Today’s dirty diapers, disposable coffee cups and meal packaging could soon power the airplanes we fly. Turning trash into fuel may seem like a fantasy from “Back to the Future,” but British Airways is one step closer to making it a reality.
The airline announced submission of plans for a state-of-the-art plant that would convert everyday, non-recyclable waste into cleaner-burning, sustainable aviation fuel. British Airways called it an “important step in the reduction of the airline’s carbon emissions towards the industry targets of carbon-neutral growth from 2020 and a 50% reduction by 2050 from 2005 levels.”
Fighting Greenhouse Gas
The renewable fuel is expected to reduce net greenhouse gases by 70% compared to the fossil fuel equivalent. That’s like taking 40,000 cars off the road each year!
British Airways said a 90% reduction in soot from aircraft engine exhausts and almost 100% reduction in sulfur oxides are anticipated. The technology also offers a lower emissions route to process UK waste than incineration or landfill.
“The submission of the planning application marks a major milestone in this project, and we are delighted with the progress being made,” said British Airways Chairman and CEO Alex Cruz. “Sustainable fuels can be a game-changer for aviation which will help power our aircraft for years to come.

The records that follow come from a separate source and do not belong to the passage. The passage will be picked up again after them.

-- ===== VERDICT (by name: the statement is the Claim_ definition above) =====
theorem getLetterParts_spec : Claim_equal_getLetterParts := by
  intro word _
  unfold Spec_getLetterParts getLetterParts getLetterParts_alt
  rw [← cv_step_eq]
  exact pv_core word.toList (convertToCVA word.toList) (by simp [convertToCVA])
-- pv_equiv track=rewrite | github.com/GuillaumeBld/Ev0 | backend/app/services/recommendation_service.py | _find_player_stats
-- ===== SOURCE A (Python) =====
-- from typing import Any
--
-- def _find_player_stats(
--     player_name: str,
--     stats_dict: dict[str, dict],
-- ) -> dict[str, Any] | None:
--     """Find player stats by name (fuzzy matching)."""
--     # Direct match
--     if player_name in stats_dict:
--         return stats_dict[player_name]
--
--     # Normalized match
--     normalized = player_name.lower().replace(" ", "-")
--     for key, stats in stats_dict.items():
--         if key.lower().replace(" ", "-") == normalized:
--             return stats
--
--     # Partial match (last name)
--     parts = player_name.split()
--     if parts:
--         last_name = parts[-1].lower()
--         for key, stats in stats_dict.items():
--             if last_name in key.lower():
--                 return stats
--
--     return None
-- ===== SOURCE B (Python) =====
-- def _find_player_stats(player_name, stats_dict):
--     """Find player stats by name (fuzzy matching): one pass, three candidates."""
--     normalized = player_name.lower().replace(" ", "-")
--     parts = player_name.split()
--     last_name = parts[-1].lower() if parts else None
--     direct = norm = partial = None
--     direct_f = norm_f = partial_f = False
--     for key, stats in stats_dict.items():
--         if not direct_f and key == player_name:
--             direct, direct_f = stats, True
--         if not norm_f and key.lower().replace(" ", "-") == normalized:
--             norm, norm_f = stats, True
--         if not partial_f and last_name is not None and last_name in key.lower():
--             partial, partial_f = stats, True
--     if direct_f:
--         return direct
--     if norm_f:
--         return norm
--     if partial_f:
--         return partial
--     return None
-- ===== Notes on version B (the rewrite author's own statement) =====
-- stated objective: alternative
-- what changed: Replaces A's three sequential scans (membership+lookup, normalized loop, last-name loop) by a single pass over the items that records the first direct, first normalized and first partial candidate with found-flags and picks by priority afterwards.
import Mathlib
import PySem

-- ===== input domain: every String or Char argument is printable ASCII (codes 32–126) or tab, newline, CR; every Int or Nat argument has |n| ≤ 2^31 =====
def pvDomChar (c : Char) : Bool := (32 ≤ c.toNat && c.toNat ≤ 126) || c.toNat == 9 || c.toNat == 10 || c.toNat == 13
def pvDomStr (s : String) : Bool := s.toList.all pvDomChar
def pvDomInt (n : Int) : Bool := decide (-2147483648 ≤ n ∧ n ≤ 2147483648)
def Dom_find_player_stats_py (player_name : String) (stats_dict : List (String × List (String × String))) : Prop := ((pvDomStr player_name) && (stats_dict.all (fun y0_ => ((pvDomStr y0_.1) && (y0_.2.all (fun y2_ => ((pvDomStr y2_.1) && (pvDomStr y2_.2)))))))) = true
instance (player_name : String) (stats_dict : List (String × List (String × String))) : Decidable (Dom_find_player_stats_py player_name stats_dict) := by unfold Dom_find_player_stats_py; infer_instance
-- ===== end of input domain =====

-- B does one pass recording first direct/normalized/partial candidates with found-flags,
-- instead of A's three sequential scans; same cost, different decomposition.

-- ===== PORT A =====
-- key.lower().replace(" ", "-")
def pvNorm (s : String) : String := PySem.Str.replace (PySem.Str.lower s) " " "-"

def find_player_stats_py (player_name : String) (stats_dict : List (String × List (String × String))) : Option (List (String × String)) :=
  -- Direct match: 'player_name in stats_dict' then 'stats_dict[player_name]' (first match)
  match stats_dict.find? (fun kv => kv.1 == player_name) with
  | some kv => some kv.2
  | none =>
    -- Normalized match
    let normalized := pvNorm player_name
    match stats_dict.find? (fun kv => pvNorm kv.1 == normalized) with
    | some kv => some kv.2
    | none =>
      -- Partial match (last name): parts = player_name.split(); parts[-1]
      let parts := PySem.Str.split₀ player_name
      match PySem.List.pyGet? parts (-1) with
      | some lastp =>
        let last_name := PySem.Str.lower lastp
        match stats_dict.find? (fun kv => PySem.Str.isIn last_name (PySem.Str.lower kv.1)) with
        | some kv => some kv.2
        | none => none
      | none => none

-- ===== PORT B =====
-- one fold step: fill each of the three candidate slots on its first hit
def pvStep (player_name normalized : String) (lastOpt : Option String)
    (acc : Option (List (String × String)) × Option (List (String × String)) × Option (List (String × String)))
    (kv : String × List (String × String)) :
    Option (List (String × String)) × Option (List (String × String)) × Option (List (String × String)) :=
  let d := if acc.1.isSome then acc.1 else if kv.1 == player_name then some kv.2 else none
  let n := if acc.2.1.isSome then acc.2.1 else if pvNorm kv.1 == normalized then some kv.2 else none
  let p := if acc.2.2.isSome then acc.2.2 else
    match lastOpt with
    | some ln => if PySem.Str.isIn ln (PySem.Str.lower kv.1) then some kv.2 else none
    | none => none
  (d, n, p)

def find_player_stats_py_alt (player_name : String) (stats_dict : List (String × List (String × String))) : Option (List (String × String)) :=
  let normalized := pvNorm player_name
  let lastOpt := (PySem.List.pyGet? (PySem.Str.split₀ player_name) (-1)).map PySem.Str.lower
  let r := stats_dict.foldl (pvStep player_name normalized lastOpt) (none, none, none)
  r.1.orElse (fun _ => r.2.1.orElse (fun _ => r.2.2))

-- ===== PRECONDITION & SPEC =====
def Spec_find_player_stats_py (player_name : String) (stats_dict : List (String × List (String × String))) (out : Option (List (String × String))) : Prop := out = find_player_stats_py_alt player_name stats_dict
instance (player_name : String) (stats_dict : List (String × List (String × String))) (out : Option (List (String × String))) : Decidable (Spec_find_player_stats_py player_name stats_dict out) := by unfold Spec_find_player_stats_py; infer_instance

-- ===== CLAIM (what is proved, stated in full; the proofs are below) =====
def Claim_equal_find_player_stats_py : Prop := ∀ (player_name : String) (stats_dict : List (String × List (String × String))), Dom_find_player_stats_py player_name stats_dict → Spec_find_player_stats_py player_name stats_dict (find_player_stats_py player_name stats_dict)


-- ===== LEMMAS AND PROOFS =====

-- slot update of one candidate: keep an earlier hit, else take this element's hit
theorem pvSlot {R : Type} (o : Option R) (w : R) (q : Bool) (rest_find : Option R) :
    (if o.isSome then o else if q then some w else none).orElse (fun _ => rest_find) =
    o.orElse (fun _ => if q then some w else rest_find) := by
  cases o <;> cases q <;> simp [Option.orElse]

theorem pvFindMapCons {A R : Type} (p : A → Bool) (g : A → R) (a : A) (l : List A) :
    (List.find? p (a :: l)).map g = if p a then some (g a) else (List.find? p l).map g := by
  cases h : p a <;> simp [h]

-- the fold fills each slot, independently, with the FIRST hit of its predicate
theorem pvStep_foldl (player_name normalized : String) (lastOpt : Option String)
    (sd : List (String × List (String × String)))
    (acc : Option (List (String × String)) × Option (List (String × String)) × Option (List (String × String))) :
    sd.foldl (pvStep player_name normalized lastOpt) acc =
      (acc.1.orElse (fun _ => (sd.find? (fun kv => kv.1 == player_name)).map (·.2)),
       acc.2.1.orElse (fun _ => (sd.find? (fun kv => pvNorm kv.1 == normalized)).map (·.2)),
       acc.2.2.orElse (fun _ =>
         match lastOpt with
         | some ln => (sd.find? (fun kv => PySem.Str.isIn ln (PySem.Str.lower kv.1))).map (·.2)
         | none => none)) := by
  induction sd generalizing acc with
  | nil =>
    obtain ⟨d, n, p⟩ := acc
    cases d <;> cases n <;> cases p <;> cases lastOpt <;> simp [Option.orElse]
  | cons kv rest ih =>
    rw [List.foldl_cons, ih]
    obtain ⟨d, n, p⟩ := acc
    cases lastOpt with
    | none =>
      refine Prod.ext ?_ (Prod.ext ?_ ?_)
      · simp only [pvStep, pvFindMapCons, pvSlot]
      · simp only [pvStep, pvFindMapCons, pvSlot]
      · simp only [pvStep]
        cases p <;> simp [Option.orElse]
    | some ln =>
      refine Prod.ext ?_ (Prod.ext ?_ ?_) <;>
        simp only [pvStep, pvFindMapCons, pvSlot]

-- ===== VERDICT (by name: the statement is the Claim_ definition above) =====
theorem find_player_stats_py_spec : Claim_equal_find_player_stats_py := by
  intro player_name stats_dict _
  unfold Spec_find_player_stats_py find_player_stats_py find_player_stats_py_alt
  simp only [pvStep_foldl]
  rcases hd : stats_dict.find? (fun kv => kv.1 == player_name) with _ | kv
  · rcases hn : stats_dict.find? (fun kv => pvNorm kv.1 == pvNorm player_name) with _ | kv'
    · rcases hl : PySem.List.pyGet? (PySem.Str.split₀ player_name) (-1) with _ | lastp
      · simp [hd, hn, Option.orElse]
      · cases hp : stats_dict.find? (fun kv => PySem.Chars.isIn (PySem.Chars.lower lastp.toList) (PySem.Chars.lower kv.1.toList)) <;>
          simp [hd, hn, hp, Option.orElse]
    · simp [hd, hn, Option.orElse]
  · simp [hd, Option.orElse]
-- pv_equiv track=rewrite | github.com/tamireshc/python | restaurante-orders/src/analyze_log.py | which_days_joao_never_go_to_snake_bar
-- ===== SOURCE A (Python) =====
-- def which_days_joao_never_go_to_snake_bar(data):
--     available_days = set()
--     days_joao_go_to_snake_bar = set()
--
--     for item in data:
--         available_days.add(item[2])
--
--     for item in data:
--         if item[0] == "joao":
--             days_joao_go_to_snake_bar.add(item[2])
--     return available_days - days_joao_go_to_snake_bar
-- ===== SOURCE B (Python) =====
-- def which_days_joao_never_go_to_snake_bar(data):
--     visited = {}
--     for item in data:
--         visited[item[2]] = visited.get(item[2], False) or (item[0] == "joao")
--     return {day for day, went in visited.items() if not went}
-- ===== Notes on version B (the rewrite author's own statement) =====
-- stated objective: alternative
-- what changed: Replaces A's two set-building passes plus a set-difference with a single pass maintaining one day->visited-flag dict, returning the days whose flag is False.
import Mathlib
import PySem

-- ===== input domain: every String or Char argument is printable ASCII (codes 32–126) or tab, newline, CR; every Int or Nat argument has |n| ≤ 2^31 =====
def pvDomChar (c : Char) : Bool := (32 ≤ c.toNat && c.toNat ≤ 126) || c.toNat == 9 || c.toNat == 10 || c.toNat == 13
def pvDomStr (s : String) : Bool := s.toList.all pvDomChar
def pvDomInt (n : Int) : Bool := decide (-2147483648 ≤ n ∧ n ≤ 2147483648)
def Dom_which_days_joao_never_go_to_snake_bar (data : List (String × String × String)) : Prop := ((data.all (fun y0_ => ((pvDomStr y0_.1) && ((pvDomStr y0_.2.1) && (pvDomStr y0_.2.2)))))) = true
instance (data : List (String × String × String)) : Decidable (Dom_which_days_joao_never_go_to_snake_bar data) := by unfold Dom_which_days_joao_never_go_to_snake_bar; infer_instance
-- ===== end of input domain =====

-- B replaces A's two set-building passes and set difference with a single pass over one
-- day -> visited-flag dict; alternative decomposition, same O(n) cost.

-- ===== PORT A =====
def which_days_joao_never_go_to_snake_bar (data : List (String × String × String)) : List String :=
  let available_days : PySem.Set String :=
    data.foldl (fun s item => PySem.Set.add s item.2.2) PySem.Set.empty
  let days_joao_go_to_snake_bar : PySem.Set String :=
    data.foldl (fun s item => if item.1 == "joao" then PySem.Set.add s item.2.2 else s) PySem.Set.empty
  PySem.Set.diff available_days days_joao_go_to_snake_bar

-- ===== PORT B =====
def which_days_joao_never_go_to_snake_bar_alt (data : List (String × String × String)) : List String :=
  let visited : PySem.Dict String Bool :=
    data.foldl (fun d item => d.insert item.2.2 (d.getD item.2.2 false || (item.1 == "joao")))
      PySem.Dict.empty
  visited.items.filterMap (fun kv => if kv.2 then none else some kv.1)

-- ===== PRECONDITION & SPEC =====
def Spec_which_days_joao_never_go_to_snake_bar (data : List (String × String × String)) (out : List String) : Prop := out = which_days_joao_never_go_to_snake_bar_alt data
instance (data : List (String × String × String)) (out : List String) : Decidable (Spec_which_days_joao_never_go_to_snake_bar data out) := by unfold Spec_which_days_joao_never_go_to_snake_bar; infer_instance

-- ===== CLAIM (what is proved, stated in full; the proofs are below) =====
def Claim_equal_which_days_joao_never_go_to_snake_bar : Prop := ∀ (data : List (String × String × String)), Dom_which_days_joao_never_go_to_snake_bar data → Spec_which_days_joao_never_go_to_snake_bar data (which_days_joao_never_go_to_snake_bar data)

-- ===== LEMMAS AND PROOFS =====

-- diff of a dict's key list equals filtering its items by the stored flags
lemma diff_items_base (l : List (String × Bool)) (sj : PySem.Set String)
    (hval : ∀ p ∈ l, p.2 = PySem.Set.contains sj p.1) :
    PySem.Set.diff (l.map Prod.fst) sj
      = l.filterMap (fun kv => if kv.2 then none else some kv.1) := by
  induction l with
  | nil => rfl
  | cons p rest ih =>
    obtain ⟨k, v⟩ := p
    have hp : v = PySem.Set.contains sj k := hval (k, v) (List.mem_cons_self ..)
    have ih' := ih (fun q hq => hval q (List.mem_cons_of_mem _ hq))
    show ((k :: rest.map Prod.fst).filter fun x => !(PySem.Set.contains sj x))
       = List.filterMap (fun kv => if kv.2 then none else some kv.1) ((k, v) :: rest)
    rw [List.filter_cons, List.filterMap_cons, hp]
    cases hc : PySem.Set.contains sj k <;> simp_all [PySem.Set.diff]

lemma loop_eq (data : List (String × String × String)) (sa sj : PySem.Set String)
    (d : PySem.Dict String Bool)
    (hnd : sa.Nodup)
    (hkeys : d.keys = sa)
    (hval : ∀ p ∈ d.items, p.2 = PySem.Set.contains sj p.1)
    (hsub : ∀ x ∈ sj, x ∈ sa) :
    PySem.Set.diff (data.foldl (fun s item => PySem.Set.add s item.2.2) sa)
        (data.foldl (fun s item => if item.1 == "joao" then PySem.Set.add s item.2.2 else s) sj)
      = (data.foldl
            (fun d item => d.insert item.2.2 (d.getD item.2.2 false || (item.1 == "joao"))) d).items.filterMap
          (fun kv => if kv.2 then none else some kv.1) := by
  induction data generalizing sa sj d with
  | nil =>
    simp only [List.foldl_nil]
    have hsa : sa = d.items.map Prod.fst := by rw [← hkeys]; rfl
    rw [hsa]
    exact diff_items_base _ _ hval
  | cons item rest ih =>
    simp only [List.foldl_cons]
    set c := item.2.2 with hc
    set a := item.1 with ha
    -- the flag stored so far for c agrees with membership in the joao set so far
    have hgetD : d.getD c false = PySem.Set.contains sj c := by
      cases hg : d.get? c with
      | none =>
        have hnc : c ∉ sj := by
          intro hmem
          have hks : c ∈ d.keys := hkeys ▸ hsub c hmem
          rw [PySem.Dict.get?_eq_none_iff_not_mem_keys] at hg
          exact hg hks
        have h2 : PySem.Set.contains sj c = false := by
          rw [Bool.eq_false_iff]
          intro h
          exact hnc ((PySem.Set.contains_iff sj c).mp h)
        rw [PySem.Dict.getD_eq_get?_getD, hg, h2]
        rfl
      | some v =>
        rw [PySem.Dict.getD_eq_get?_getD, hg]
        exact hval (c, v) (PySem.Dict.mem_items_of_get?_eq_some d hg)
    apply ih
    · exact PySem.Set.nodup_add sa c hnd
    · rw [← hkeys]
      by_cases hm : d.contains c = true
      · rw [PySem.Dict.keys_insert_of_contains d _ hm,
          PySem.Set.add_of_mem ((PySem.Dict.contains_iff_mem_keys d c).mp hm)]
      · have hm' : d.contains c = false := by
          cases h : d.contains c
          · rfl
          · exact absurd h hm
        rw [PySem.Dict.keys_insert_of_not_contains d _ hm',
          PySem.Set.add_of_not_mem (fun hmem => hm ((PySem.Dict.contains_iff_mem_keys d c).mpr hmem))]
    · intro p hp
      rcases (PySem.Dict.mem_items_insert d c _ p).mp hp with hpe | ⟨hpd, hne⟩
      · subst hpe
        show (d.getD c false || (a == "joao"))
            = (if (a == "joao") = true then sj.add c else sj).contains c
        rw [hgetD]
        cases hj : (a == "joao") with
        | true =>
          rw [if_pos (by simp), Bool.or_true]
          have hmem : c ∈ sj.add c := (PySem.Set.mem_add sj c c).mpr (Or.inr rfl)
          exact ((PySem.Set.contains_iff (sj.add c) c).mpr hmem).symm
        | false =>
          rw [if_neg (by simp), Bool.or_false]
      · have hv := hval p hpd
        cases hj : (a == "joao") with
        | false =>
          rw [if_neg (by simp)]
          exact hv
        | true =>
          rw [if_pos (by simp), hv]
          by_cases hmm : p.1 ∈ sj
          · rw [(PySem.Set.contains_iff sj p.1).mpr hmm,
              (PySem.Set.contains_iff (sj.add c) p.1).mpr ((PySem.Set.mem_add sj c p.1).mpr (Or.inl hmm))]
          · have h1 : PySem.Set.contains sj p.1 = false := by
              rw [Bool.eq_false_iff]
              intro h
              exact hmm ((PySem.Set.contains_iff sj p.1).mp h)
            have h2 : PySem.Set.contains (sj.add c) p.1 = false := by
              rw [Bool.eq_false_iff]
              intro h
              rcases (PySem.Set.mem_add sj c p.1).mp ((PySem.Set.contains_iff (sj.add c) p.1).mp h) with h' | h'
              · exact hmm h'
              · exact hne h'
            rw [h1, h2]
    · intro x hx
      cases hj : (a == "joao") with
      | true =>
        rw [if_pos (by simp [hj])] at hx
        rcases (PySem.Set.mem_add sj c x).mp hx with h' | h'
        · exact (PySem.Set.mem_add sa c x).mpr (Or.inl (hsub x h'))
        · exact (PySem.Set.mem_add sa c x).mpr (Or.inr h')
      | false =>
        rw [if_neg (by simp [hj])] at hx
        exact (PySem.Set.mem_add sa c x).mpr (Or.inl (hsub x hx))

-- ===== VERDICT (by name: the statement is the Claim_ definition above) =====
theorem which_days_joao_never_go_to_snake_bar_spec : Claim_equal_which_days_joao_never_go_to_snake_bar := by
  intro data _
  unfold Spec_which_days_joao_never_go_to_snake_bar
  unfold which_days_joao_never_go_to_snake_bar which_days_joao_never_go_to_snake_bar_alt
  exact loop_eq data _ _ _ List.nodup_nil rfl (by intro p hp; cases hp) (by intro x hx; cases hx)
-- THE CORE: a successful pair of swaps can be replaced by one whose positions are near
-- a differing index or are the least/greatest no-op positions
theorem confine (A B : List Int) (hlen : B.length = A.length) (M : Nat)
    (hM : M ≤ A.length) (i j : Nat) (h : pvGoodN A B M i j) :
    ∃ i' j', pvGoodN A B M i' j' ∧
      (pvNearD A B M i' ∨ (pvNp A M i' ∧ ∀ q, pvNp A M q → i' ≤ q)) ∧
      (pvNearD A B M j' ∨ (pvNp A M j' ∧ ∀ p, pvNp A M p → p ≤ j')) := by
  obtain ⟨hij, hjn, heq⟩ := h
  have hjA : j + 1 < A.length := by omega
  have hi1 : i + 1 < A.length := by omega
  haveI : DecidablePred (pvNp A M) := fun k => by unfold pvNp; infer_instance
  have hval : ∀ k : Nat, B.getD k 0 =
      (if k = i then A.getD (i+1) 0
       else if k = j then A.getD (j+1) 0
       else if k = j+1 then (if j = i+1 then A.getD i 0 else A.getD j 0)
       else if k = i+1 then A.getD i 0
       else A.getD k 0) := by
    intro k; rw [← heq]; exact ndouble_getD A i j hij hjA k
  have ri : B.getD i 0 = A.getD (i+1) 0 := by
    rw [hval i, if_pos rfl]
  have rj : B.getD j 0 = A.getD (j+1) 0 := by
    rw [hval j, if_neg (by omega), if_pos rfl]
  have rj1 : B.getD (j+1) 0 = (if j = i+1 then A.getD i 0 else A.getD j 0) := by
    rw [hval (j+1), if_neg (by omega), if_neg (by omega), if_pos rfl]
  have rout : ∀ k, k ≠ i → k ≠ i+1 → k ≠ j → k ≠ j+1 → B.getD k 0 = A.getD k 0 := by
    intro k h1 h2 h3 h4
    rw [hval k, if_neg h1, if_neg h3, if_neg h4, if_neg h2]
  by_cases cTi : A.getD i 0 = B.getD i 0 ∧ A.getD (i+1) 0 = B.getD (i+1) 0
  · have hNpi : pvNp A M i := ⟨by omega, by rw [cTi.1, ri]⟩
    have hex : ∃ k, pvNp A M k := ⟨i, hNpi⟩
    have hp : pvNp A M (Nat.find hex) := Nat.find_spec hex
    have hpi : Nat.find hex ≤ i := Nat.find_min' hex hNpi
    by_cases cTj : A.getD j 0 = B.getD j 0 ∧ A.getD (j+1) 0 = B.getD (j+1) 0
    · -- both swaps are no-ops: A = B; take the least and greatest no-op positions
      have hNpj : pvNp A M j := ⟨hjn, by rw [cTj.1, rj]⟩
      have hAB : A = B := by
        rw [eq_iff_getD A B hlen.symm]
        intro k hk
        rcases eq_or_ne k i with rfl | k1
        · exact cTi.1
        rcases eq_or_ne k (i+1) with rfl | k2
        · exact cTi.2
        rcases eq_or_ne k j with rfl | k3
        · exact cTj.1
        rcases eq_or_ne k (j+1) with rfl | k4
        · exact cTj.2
        exact (rout k k1 k2 k3 k4).symm
      have hqs : pvNp A M (Nat.findGreatest (pvNp A M) M) :=
        Nat.findGreatest_spec (by omega) hNpj
      have hjq : j ≤ Nat.findGreatest (pvNp A M) M :=
        Nat.le_findGreatest (by omega) hNpj
      refine ⟨Nat.find hex, Nat.findGreatest (pvNp A M) M,
        ⟨by omega, by have := hqs.1; omega, ?_⟩,
        Or.inr ⟨hp, fun q hq => Nat.find_min' hex hq⟩,
        Or.inr ⟨hqs, fun p' hp' => Nat.le_findGreatest (by have := hp'.1; omega) hp'⟩⟩
      rw [ndouble, nswap_noop A _ (by have := hp.1; omega) hp.2,
        nswap_noop A _ (by have := hqs.1; omega) hqs.2]
      exact hAB
    · -- only j's swap is effective: B = swap A j; pair it with the least no-op position
      have hov : j ≠ i + 1 := by
        intro hov
        apply cTj
        constructor
        · rw [hov]; exact cTi.2
        · have h1 : A.getD (j+1) 0 = A.getD (i+1) 0 := by rw [← rj, hov]; exact cTi.2.symm
          have h2 : B.getD (j+1) 0 = A.getD i 0 := by rw [rj1, if_pos hov]
          exact h1.trans (hNpi.2.symm.trans h2.symm)
      have hBeq : nswap A j = B := by
        rw [eq_iff_getD _ _ (by rw [length_nswap, hlen])]
        intro k hk
        rw [length_nswap] at hk
        rw [nswap_getD A j hjA k]
        rcases eq_or_ne k j with rfl | k3
        · rw [if_pos rfl]; exact rj.symm
        rcases eq_or_ne k (j+1) with rfl | k4
        · rw [if_neg k3, if_pos rfl]
          have h5 := rj1; rw [if_neg hov] at h5; exact h5.symm
        rw [if_neg k3, if_neg k4]
        rcases eq_or_ne k i with rfl | k1
        · exact cTi.1
        rcases eq_or_ne k (i+1) with rfl | k2
        · exact cTi.2
        exact (rout k k1 k2 k3 k4).symm
      refine ⟨Nat.find hex, j, ⟨by omega, hjn, ?_⟩,
        Or.inr ⟨hp, fun q hq => Nat.find_min' hex hq⟩, Or.inl ?_⟩
      · rw [ndouble, nswap_noop A _ (by have := hp.1; omega) hp.2]
        exact hBeq
      · rcases not_and_or.mp cTj with hd | hd
        · exact ⟨j, by omega, hd, by omega, by omega⟩
        · exact ⟨j+1, by omega, hd, by omega, by omega⟩
  · by_cases cTj : A.getD j 0 = B.getD j 0 ∧ A.getD (j+1) 0 = B.getD (j+1) 0
    · -- only i's swap is effective: B = swap A i; pair it with the greatest no-op position
      have hNpj : pvNp A M j := ⟨hjn, by rw [cTj.1, rj]⟩
      have hov : j ≠ i + 1 := by
        intro hov
        apply cTi
        have e2 : B.getD (j+1) 0 = A.getD i 0 := by rw [rj1, if_pos hov]
        have e3 : A.getD (j+1) 0 = A.getD i 0 := cTj.2.trans e2
        constructor
        · have h1 : A.getD i 0 = A.getD (i+1) 0 := by rw [← e3, ← hNpj.2, hov]
          rw [h1, ← ri]
        · rw [← hov]; exact cTj.1
      have ri1 : B.getD (i+1) 0 = A.getD i 0 := by
        rw [hval (i+1), if_neg (by omega), if_neg (by omega), if_neg (by omega), if_pos rfl]
      have hBeq : nswap A i = B := by
        rw [eq_iff_getD _ _ (by rw [length_nswap, hlen])]
        intro k hk
        rw [length_nswap] at hk
        rw [nswap_getD A i hi1 k]
        rcases eq_or_ne k i with rfl | k1
        · rw [if_pos rfl]; exact ri.symm
        rcases eq_or_ne k (i+1) with rfl | k2
        · rw [if_neg k1, if_pos rfl]; exact ri1.symm
        rw [if_neg k1, if_neg k2]
        rcases eq_or_ne k j with rfl | k3
        · exact cTj.1
        rcases eq_or_ne k (j+1) with rfl | k4
        · exact cTj.2
        exact (rout k k1 k2 k3 k4).symm
      have hqs : pvNp A M (Nat.findGreatest (pvNp A M) M) :=
        Nat.findGreatest_spec (by omega) hNpj
      have hjq : j ≤ Nat.findGreatest (pvNp A M) M :=
        Nat.le_findGreatest (by omega) hNpj
      have hqB : B.getD (Nat.findGreatest (pvNp A M) M) 0
          = B.getD (Nat.findGreatest (pvNp A M) M + 1) 0 := by
        have h1 : B.getD (Nat.findGreatest (pvNp A M) M) 0
            = A.getD (Nat.findGreatest (pvNp A M) M) 0 := by
          rw [← hBeq, nswap_getD A i hi1, if_neg (by omega), if_neg (by omega)]
        have h2 : B.getD (Nat.findGreatest (pvNp A M) M + 1) 0
            = A.getD (Nat.findGreatest (pvNp A M) M + 1) 0 := by
          rw [← hBeq, nswap_getD A i hi1, if_neg (by omega), if_neg (by omega)]
        rw [h1, h2]; exact hqs.2
      refine ⟨i, Nat.findGreatest (pvNp A M) M,
        ⟨by omega, by have := hqs.1; omega, ?_⟩, Or.inl ?_,
        Or.inr ⟨hqs, fun p' hp' => Nat.le_findGreatest (by have := hp'.1; omega) hp'⟩⟩
      · rw [ndouble, hBeq]
        exact nswap_noop B _ (by have := hqs.1; omega) hqB
      · rcases not_and_or.mp cTi with hd | hd
        · exact ⟨i, by omega, hd, by omega, by omega⟩
        · exact ⟨i+1, by omega, hd, by omega, by omega⟩
    · -- both swaps touch differing indices: the pair itself is confined
      refine ⟨i, j, ⟨hij, hjn, heq⟩, Or.inl ?_, Or.inl ?_⟩
      · rcases not_and_or.mp cTi with hd | hd
        · exact ⟨i, by omega, hd, by omega, by omega⟩
        · exact ⟨i+1, by omega, hd, by omega, by omega⟩
      · rcases not_and_or.mp cTj with hd | hd
        · exact ⟨j, by omega, hd, by omega, by omega⟩
        · exact ⟨j+1, by omega, hd, by omega, by omega⟩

This development is an important step in the reduction of our carbon emissions and meeting the industry targets of carbon-neutral growth from 2020, and a 50% in CO2 reduction by 2050 from 2005 levels. It also brings the UK another step closer to becoming a global leader in sustainable aviation fuels.”
The airline is also calling for a dedicated Office for Sustainable Aviation Fuels to provide the coordination necessary to progress development in the technology and improve fuel supply and resilience.
A Leader in Waste to Fuels
British Airways has been the leader in the development of the waste to fuels pathway since 2010. The airline led the conversation with the UK Government to get waste-based fuels included in the RTFO (Renewable Transport Fuels Obligation) in the UK, which was achieved in 2018.
The airline’s collaboration with Velocys was first announced in September 2017. It’s part of the airline’s plans to develop long-term, sustainable fuel options and find solutions to help reduce aviation emissions, which contribute 2% of CO2 emissions globally.
Cleaner Air and More Jobs
The plan was submitted by Altalto Immingham Limited, a subsidiary of renewable fuels company Velocys and a collaboration with British Airways and Shell. The site will be developed in North East Lincolnshire near the Humber Estuary.
The development is expected to bring hundreds of millions of pounds of investment, hundreds of construction jobs and approximately 130 permanent jobs to the region.
Subject to planning and funding decisions, the plant is due to begin construction in 2021. Production of commercial volumes of Sustainable Aviation Fuel will begin in 2024.